» **EXERCISE MATERIALS**:
++++
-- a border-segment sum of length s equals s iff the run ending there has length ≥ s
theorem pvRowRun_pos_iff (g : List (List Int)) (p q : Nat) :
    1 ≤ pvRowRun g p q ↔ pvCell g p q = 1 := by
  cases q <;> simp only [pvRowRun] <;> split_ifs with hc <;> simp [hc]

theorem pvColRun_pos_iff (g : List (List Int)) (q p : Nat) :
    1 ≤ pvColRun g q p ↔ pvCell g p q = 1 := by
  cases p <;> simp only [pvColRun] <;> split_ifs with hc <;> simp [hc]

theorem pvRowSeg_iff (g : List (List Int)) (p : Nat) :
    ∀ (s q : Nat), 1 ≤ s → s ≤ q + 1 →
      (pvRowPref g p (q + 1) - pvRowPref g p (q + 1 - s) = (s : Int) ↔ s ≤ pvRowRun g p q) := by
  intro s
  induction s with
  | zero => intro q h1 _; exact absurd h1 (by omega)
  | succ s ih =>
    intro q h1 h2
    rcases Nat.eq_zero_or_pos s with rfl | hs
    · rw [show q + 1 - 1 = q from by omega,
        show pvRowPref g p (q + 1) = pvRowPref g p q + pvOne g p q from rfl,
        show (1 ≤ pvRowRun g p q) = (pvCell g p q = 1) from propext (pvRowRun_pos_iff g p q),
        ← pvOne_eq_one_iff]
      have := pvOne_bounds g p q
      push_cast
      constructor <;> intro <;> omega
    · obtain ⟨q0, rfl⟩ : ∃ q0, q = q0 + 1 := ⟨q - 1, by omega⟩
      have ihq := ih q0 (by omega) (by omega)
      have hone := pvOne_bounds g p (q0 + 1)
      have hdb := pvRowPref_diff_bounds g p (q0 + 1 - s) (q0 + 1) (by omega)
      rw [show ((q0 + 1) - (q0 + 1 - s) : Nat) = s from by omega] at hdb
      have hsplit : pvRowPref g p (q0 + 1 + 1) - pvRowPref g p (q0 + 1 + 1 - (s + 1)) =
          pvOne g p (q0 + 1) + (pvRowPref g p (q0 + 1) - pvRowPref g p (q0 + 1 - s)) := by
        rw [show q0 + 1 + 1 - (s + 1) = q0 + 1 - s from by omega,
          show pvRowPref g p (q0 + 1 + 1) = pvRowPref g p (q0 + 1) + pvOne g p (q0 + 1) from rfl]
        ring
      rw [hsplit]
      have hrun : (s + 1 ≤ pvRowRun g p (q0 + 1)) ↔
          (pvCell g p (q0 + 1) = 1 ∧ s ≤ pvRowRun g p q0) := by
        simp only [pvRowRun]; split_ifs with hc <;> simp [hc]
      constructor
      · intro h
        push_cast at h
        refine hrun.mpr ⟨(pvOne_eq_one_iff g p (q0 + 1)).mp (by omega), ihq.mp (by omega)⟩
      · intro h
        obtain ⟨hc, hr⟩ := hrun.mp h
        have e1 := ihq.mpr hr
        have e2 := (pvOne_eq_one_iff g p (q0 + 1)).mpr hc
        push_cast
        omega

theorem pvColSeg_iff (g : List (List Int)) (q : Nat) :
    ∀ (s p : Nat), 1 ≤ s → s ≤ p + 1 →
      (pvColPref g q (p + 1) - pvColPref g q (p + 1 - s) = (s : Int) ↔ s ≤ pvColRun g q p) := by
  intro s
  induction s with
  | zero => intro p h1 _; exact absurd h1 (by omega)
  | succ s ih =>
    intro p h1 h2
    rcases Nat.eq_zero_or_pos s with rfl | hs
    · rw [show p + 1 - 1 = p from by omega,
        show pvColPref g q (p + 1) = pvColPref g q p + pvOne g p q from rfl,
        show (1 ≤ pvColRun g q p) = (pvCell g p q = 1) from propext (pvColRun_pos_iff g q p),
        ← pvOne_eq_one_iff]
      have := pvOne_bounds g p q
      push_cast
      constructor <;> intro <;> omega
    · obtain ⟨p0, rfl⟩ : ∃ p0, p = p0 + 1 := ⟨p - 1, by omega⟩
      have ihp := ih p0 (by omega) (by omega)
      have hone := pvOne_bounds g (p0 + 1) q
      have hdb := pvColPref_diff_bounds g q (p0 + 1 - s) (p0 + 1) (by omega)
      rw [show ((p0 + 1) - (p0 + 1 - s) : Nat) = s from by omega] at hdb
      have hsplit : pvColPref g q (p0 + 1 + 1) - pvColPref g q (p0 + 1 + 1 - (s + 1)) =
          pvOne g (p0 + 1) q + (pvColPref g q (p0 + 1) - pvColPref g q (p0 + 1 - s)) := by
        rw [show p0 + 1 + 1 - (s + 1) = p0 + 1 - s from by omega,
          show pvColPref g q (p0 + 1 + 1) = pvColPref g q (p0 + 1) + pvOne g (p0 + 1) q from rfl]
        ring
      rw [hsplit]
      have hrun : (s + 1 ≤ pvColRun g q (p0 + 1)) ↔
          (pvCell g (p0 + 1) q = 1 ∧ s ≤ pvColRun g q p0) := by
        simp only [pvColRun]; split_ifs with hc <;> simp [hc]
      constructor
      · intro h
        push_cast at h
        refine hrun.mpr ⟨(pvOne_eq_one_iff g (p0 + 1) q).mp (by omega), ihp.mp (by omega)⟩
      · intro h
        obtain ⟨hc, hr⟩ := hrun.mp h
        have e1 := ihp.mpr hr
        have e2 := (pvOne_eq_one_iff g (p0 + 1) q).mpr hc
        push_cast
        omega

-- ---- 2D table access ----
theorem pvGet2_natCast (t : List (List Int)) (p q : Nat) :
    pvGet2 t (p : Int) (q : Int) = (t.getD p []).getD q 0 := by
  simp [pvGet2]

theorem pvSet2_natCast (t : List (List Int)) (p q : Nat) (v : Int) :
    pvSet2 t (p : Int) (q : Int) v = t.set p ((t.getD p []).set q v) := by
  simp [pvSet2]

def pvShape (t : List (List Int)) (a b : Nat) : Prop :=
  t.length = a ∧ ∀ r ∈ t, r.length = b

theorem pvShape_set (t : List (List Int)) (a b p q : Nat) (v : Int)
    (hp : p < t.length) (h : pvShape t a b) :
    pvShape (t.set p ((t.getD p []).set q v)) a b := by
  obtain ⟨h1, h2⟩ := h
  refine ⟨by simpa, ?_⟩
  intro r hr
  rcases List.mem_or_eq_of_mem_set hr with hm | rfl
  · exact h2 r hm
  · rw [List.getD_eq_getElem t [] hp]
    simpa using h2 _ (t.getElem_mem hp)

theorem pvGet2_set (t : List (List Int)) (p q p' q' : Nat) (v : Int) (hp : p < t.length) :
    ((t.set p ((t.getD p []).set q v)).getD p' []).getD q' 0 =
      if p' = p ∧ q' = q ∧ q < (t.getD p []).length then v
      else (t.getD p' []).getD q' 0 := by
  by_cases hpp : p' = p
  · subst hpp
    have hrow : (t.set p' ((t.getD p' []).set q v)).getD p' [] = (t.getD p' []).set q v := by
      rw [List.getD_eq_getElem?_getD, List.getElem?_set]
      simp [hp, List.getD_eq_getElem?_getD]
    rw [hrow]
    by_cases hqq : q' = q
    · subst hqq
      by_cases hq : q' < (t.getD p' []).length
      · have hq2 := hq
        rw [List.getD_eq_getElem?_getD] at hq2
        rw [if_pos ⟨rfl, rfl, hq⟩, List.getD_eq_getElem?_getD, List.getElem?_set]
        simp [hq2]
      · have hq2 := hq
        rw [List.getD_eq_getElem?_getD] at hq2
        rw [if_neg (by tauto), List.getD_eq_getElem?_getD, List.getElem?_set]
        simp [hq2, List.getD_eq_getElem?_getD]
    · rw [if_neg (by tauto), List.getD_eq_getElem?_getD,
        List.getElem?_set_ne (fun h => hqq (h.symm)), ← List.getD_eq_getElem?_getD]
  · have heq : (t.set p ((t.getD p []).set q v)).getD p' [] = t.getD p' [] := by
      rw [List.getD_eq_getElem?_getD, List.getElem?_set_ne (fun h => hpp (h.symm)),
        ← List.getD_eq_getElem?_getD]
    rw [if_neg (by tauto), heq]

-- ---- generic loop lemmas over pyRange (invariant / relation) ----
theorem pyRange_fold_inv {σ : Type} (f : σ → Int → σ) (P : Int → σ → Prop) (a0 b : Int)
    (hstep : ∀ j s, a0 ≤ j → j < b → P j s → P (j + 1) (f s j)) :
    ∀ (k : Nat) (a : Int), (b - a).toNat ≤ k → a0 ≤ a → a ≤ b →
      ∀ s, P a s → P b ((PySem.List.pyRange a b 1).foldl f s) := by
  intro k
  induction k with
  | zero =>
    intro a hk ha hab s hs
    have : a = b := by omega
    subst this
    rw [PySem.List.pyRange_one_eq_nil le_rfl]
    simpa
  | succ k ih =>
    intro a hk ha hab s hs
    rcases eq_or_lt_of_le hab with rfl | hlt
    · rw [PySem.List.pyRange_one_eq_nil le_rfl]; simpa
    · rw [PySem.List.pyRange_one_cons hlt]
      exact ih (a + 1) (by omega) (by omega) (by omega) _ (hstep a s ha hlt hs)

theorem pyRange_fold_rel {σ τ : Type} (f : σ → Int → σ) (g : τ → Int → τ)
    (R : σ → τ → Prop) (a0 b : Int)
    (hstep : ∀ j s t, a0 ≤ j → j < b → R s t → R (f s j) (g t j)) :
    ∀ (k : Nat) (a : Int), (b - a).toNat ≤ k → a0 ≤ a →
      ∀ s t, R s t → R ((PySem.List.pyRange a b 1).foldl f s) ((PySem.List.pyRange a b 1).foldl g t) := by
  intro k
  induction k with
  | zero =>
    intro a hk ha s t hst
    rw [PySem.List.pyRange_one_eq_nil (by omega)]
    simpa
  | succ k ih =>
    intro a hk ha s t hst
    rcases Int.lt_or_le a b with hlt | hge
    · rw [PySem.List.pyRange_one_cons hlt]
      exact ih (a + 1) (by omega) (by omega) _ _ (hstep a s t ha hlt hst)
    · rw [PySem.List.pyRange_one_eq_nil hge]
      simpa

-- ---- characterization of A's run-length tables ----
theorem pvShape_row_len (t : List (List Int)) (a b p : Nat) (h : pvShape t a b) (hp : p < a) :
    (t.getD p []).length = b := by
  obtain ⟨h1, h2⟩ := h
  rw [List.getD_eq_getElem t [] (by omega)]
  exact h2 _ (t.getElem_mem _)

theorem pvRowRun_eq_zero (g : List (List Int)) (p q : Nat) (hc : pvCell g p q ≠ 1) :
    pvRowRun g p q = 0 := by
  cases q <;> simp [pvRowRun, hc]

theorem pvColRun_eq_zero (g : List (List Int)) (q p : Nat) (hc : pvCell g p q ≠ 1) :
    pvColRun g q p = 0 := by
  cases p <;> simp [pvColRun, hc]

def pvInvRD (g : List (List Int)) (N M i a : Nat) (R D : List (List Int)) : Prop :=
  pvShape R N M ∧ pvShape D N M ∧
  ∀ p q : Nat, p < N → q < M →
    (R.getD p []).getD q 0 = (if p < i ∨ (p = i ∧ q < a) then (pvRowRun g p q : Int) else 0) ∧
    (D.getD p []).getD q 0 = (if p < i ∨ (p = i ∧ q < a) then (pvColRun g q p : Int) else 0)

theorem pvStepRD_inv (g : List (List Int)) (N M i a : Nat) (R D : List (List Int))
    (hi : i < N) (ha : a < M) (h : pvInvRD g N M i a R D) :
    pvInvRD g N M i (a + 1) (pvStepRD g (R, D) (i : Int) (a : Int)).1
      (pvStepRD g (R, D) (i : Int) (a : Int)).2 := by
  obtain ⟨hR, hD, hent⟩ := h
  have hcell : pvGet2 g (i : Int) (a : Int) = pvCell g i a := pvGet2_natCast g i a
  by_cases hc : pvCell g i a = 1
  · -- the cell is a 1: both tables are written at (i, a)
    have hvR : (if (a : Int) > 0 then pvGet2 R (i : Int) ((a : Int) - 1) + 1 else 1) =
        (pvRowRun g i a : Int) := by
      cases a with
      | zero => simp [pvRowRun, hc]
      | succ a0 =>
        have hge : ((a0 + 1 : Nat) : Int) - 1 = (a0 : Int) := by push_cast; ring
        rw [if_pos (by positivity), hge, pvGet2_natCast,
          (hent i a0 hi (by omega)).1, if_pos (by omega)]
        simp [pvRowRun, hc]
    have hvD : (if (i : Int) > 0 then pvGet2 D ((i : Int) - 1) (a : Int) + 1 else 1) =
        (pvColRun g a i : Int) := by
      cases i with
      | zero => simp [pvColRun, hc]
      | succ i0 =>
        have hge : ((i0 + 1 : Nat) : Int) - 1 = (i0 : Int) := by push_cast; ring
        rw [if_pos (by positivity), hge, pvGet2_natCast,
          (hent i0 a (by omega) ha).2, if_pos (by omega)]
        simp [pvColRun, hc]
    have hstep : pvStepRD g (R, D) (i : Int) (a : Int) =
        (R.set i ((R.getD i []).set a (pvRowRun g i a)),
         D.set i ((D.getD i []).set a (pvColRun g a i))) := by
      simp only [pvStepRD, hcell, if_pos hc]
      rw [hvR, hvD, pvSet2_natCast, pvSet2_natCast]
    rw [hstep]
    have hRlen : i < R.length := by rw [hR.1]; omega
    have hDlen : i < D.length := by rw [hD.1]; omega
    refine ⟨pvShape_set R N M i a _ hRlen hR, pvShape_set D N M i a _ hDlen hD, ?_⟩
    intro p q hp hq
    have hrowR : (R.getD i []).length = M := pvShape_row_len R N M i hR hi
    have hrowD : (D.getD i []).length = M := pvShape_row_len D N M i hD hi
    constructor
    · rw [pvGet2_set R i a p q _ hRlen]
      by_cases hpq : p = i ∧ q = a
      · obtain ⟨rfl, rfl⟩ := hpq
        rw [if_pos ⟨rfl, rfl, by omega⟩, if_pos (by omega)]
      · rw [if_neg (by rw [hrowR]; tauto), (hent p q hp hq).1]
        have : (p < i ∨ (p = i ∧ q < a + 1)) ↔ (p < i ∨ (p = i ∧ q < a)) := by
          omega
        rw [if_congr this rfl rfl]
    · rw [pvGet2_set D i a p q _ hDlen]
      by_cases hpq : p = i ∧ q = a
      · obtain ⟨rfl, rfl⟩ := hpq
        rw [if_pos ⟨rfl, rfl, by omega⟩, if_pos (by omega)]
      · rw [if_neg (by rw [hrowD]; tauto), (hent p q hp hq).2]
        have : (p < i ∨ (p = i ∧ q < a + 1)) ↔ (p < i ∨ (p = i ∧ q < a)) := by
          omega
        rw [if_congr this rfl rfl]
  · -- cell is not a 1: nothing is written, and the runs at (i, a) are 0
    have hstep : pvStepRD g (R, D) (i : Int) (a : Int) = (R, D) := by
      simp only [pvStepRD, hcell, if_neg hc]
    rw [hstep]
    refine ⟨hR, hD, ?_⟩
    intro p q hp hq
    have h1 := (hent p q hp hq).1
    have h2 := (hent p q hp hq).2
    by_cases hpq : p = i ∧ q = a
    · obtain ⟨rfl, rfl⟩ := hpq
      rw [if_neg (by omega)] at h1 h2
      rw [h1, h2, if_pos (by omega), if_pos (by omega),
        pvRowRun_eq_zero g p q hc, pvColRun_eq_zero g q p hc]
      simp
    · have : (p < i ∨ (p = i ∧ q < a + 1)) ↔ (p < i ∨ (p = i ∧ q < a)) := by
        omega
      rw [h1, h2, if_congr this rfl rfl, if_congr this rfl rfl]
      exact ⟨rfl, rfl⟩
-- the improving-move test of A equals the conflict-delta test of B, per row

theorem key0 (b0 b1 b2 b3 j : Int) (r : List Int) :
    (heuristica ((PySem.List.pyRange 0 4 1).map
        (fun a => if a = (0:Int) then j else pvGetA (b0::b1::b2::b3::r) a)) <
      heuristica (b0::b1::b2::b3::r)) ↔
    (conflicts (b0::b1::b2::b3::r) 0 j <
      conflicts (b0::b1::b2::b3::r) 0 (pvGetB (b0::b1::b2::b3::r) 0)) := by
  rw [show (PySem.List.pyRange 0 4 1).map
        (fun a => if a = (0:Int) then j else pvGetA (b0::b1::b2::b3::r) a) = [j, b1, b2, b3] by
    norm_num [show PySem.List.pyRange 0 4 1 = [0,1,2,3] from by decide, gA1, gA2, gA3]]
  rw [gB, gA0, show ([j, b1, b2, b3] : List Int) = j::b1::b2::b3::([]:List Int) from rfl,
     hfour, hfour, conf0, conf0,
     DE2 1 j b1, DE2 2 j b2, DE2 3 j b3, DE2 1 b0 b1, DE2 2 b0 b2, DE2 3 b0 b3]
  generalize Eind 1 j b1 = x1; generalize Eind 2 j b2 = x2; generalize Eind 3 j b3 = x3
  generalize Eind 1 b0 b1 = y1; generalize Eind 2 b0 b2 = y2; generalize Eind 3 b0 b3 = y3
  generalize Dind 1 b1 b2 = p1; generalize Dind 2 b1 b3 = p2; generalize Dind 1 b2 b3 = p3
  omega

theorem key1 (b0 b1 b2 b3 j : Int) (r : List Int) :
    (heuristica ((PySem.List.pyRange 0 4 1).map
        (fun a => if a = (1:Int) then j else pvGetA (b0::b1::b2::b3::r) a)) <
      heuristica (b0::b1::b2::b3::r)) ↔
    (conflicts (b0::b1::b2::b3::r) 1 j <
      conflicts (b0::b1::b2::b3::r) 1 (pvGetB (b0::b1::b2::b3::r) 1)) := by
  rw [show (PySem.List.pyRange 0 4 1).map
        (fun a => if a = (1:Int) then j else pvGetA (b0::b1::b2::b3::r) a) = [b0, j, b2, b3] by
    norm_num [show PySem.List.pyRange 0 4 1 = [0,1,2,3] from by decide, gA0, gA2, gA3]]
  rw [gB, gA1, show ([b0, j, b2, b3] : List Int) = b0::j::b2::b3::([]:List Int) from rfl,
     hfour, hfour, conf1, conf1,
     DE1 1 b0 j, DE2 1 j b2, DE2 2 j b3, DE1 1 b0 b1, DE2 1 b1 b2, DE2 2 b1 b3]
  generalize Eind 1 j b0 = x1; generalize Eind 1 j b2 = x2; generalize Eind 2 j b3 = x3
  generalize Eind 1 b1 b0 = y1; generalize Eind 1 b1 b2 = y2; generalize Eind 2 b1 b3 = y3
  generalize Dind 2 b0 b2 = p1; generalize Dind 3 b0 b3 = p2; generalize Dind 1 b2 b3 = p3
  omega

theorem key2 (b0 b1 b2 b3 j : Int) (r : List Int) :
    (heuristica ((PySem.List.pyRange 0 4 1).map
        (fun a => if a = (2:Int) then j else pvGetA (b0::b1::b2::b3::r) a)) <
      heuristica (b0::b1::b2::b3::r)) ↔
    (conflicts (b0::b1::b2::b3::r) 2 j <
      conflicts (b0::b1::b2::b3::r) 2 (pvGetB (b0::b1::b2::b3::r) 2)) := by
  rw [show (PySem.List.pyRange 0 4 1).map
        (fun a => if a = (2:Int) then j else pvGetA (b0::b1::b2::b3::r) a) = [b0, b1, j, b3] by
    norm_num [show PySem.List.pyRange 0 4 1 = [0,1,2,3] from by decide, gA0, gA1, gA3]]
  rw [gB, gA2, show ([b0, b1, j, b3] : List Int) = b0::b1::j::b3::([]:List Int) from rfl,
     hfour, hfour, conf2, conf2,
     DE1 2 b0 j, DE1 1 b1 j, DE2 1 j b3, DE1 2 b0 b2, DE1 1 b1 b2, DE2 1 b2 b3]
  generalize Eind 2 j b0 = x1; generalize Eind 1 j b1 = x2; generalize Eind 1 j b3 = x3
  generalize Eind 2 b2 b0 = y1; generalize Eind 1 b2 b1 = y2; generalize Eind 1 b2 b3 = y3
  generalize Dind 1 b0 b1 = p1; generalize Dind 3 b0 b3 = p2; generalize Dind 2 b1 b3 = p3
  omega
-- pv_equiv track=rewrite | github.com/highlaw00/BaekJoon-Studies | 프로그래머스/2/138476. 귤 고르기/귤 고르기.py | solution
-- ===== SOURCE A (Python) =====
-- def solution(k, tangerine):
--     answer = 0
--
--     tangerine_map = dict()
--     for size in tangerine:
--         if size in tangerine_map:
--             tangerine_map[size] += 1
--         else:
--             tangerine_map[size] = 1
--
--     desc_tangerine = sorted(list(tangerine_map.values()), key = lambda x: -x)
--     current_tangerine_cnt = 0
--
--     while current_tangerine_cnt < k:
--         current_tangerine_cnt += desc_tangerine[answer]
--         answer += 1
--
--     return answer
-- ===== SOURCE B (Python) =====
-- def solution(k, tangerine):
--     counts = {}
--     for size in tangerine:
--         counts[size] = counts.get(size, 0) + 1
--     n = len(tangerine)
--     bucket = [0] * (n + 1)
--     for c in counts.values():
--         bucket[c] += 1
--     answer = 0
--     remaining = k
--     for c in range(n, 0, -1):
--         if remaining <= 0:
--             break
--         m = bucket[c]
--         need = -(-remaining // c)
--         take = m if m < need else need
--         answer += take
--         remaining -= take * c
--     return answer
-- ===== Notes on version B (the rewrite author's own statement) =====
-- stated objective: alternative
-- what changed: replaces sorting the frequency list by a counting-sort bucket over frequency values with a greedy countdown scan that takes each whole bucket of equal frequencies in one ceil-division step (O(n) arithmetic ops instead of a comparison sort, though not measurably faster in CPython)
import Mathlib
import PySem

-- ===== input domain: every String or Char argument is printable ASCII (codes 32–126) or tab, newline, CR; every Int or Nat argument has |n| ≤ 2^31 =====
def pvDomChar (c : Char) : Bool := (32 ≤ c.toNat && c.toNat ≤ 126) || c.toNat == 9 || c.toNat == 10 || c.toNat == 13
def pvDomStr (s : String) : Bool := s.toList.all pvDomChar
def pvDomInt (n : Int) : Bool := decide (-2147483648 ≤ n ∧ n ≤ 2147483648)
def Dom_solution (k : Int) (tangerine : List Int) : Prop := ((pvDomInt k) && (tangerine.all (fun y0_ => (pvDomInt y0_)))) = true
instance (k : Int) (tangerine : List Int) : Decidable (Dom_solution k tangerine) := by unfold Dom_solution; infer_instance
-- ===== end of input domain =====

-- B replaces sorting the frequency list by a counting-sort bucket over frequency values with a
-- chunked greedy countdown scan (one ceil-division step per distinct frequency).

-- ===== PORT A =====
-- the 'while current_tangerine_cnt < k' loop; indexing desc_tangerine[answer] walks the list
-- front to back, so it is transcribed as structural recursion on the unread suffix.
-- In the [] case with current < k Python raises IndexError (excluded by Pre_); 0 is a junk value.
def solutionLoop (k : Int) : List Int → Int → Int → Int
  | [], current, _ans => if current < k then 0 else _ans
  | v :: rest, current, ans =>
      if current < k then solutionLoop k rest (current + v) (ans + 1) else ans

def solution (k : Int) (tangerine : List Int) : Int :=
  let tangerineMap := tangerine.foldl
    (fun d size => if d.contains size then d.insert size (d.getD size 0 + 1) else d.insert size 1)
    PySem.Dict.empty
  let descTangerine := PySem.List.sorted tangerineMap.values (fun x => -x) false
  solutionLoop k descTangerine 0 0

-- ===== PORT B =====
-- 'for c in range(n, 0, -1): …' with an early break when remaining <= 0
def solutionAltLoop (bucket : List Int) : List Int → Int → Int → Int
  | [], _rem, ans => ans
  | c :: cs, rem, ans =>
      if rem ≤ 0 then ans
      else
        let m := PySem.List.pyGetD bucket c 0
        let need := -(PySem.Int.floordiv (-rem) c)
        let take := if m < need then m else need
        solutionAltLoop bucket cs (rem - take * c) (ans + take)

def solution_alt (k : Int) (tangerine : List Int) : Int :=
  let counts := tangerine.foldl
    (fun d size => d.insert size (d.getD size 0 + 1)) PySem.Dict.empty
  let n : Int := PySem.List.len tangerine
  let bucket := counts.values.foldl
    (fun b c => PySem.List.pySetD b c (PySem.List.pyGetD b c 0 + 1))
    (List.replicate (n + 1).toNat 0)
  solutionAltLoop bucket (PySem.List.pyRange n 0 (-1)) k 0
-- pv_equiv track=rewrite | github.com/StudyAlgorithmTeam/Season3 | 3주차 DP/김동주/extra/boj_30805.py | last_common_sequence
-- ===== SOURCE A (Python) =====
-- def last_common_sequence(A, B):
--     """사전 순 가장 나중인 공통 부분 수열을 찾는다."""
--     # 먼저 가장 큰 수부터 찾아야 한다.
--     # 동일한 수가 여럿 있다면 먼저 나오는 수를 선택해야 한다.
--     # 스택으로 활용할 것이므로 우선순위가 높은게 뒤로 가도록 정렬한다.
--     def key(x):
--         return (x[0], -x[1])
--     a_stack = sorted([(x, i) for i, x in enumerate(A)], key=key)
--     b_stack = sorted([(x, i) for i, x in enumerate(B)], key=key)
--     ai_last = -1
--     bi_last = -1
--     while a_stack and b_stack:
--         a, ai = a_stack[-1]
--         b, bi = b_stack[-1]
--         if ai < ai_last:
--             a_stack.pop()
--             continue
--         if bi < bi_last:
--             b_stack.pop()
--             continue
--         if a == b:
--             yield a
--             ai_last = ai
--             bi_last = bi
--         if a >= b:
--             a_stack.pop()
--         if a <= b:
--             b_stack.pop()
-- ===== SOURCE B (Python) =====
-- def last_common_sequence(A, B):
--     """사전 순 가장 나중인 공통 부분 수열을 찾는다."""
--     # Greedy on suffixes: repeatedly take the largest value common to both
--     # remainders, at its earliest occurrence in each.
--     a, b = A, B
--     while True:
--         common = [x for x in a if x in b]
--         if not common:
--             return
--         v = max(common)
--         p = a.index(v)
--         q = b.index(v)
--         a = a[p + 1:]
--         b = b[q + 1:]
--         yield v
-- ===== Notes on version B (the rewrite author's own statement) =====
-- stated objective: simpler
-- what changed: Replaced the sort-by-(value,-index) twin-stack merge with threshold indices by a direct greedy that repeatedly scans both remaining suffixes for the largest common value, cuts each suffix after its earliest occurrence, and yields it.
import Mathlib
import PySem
++++
» **WHAT TO PRODUCE**:
Scan the material above for the string "Type" and return the lines that hold it.

» **ANSWER SECTION**:
theorem pyRange_fold_inv {σ : Type} (f : σ → Int → σ) (P : Int → σ → Prop) (a0 b : Int)
theorem pyRange_fold_rel {σ τ : Type} (f : σ → Int → σ) (g : τ → Int → τ)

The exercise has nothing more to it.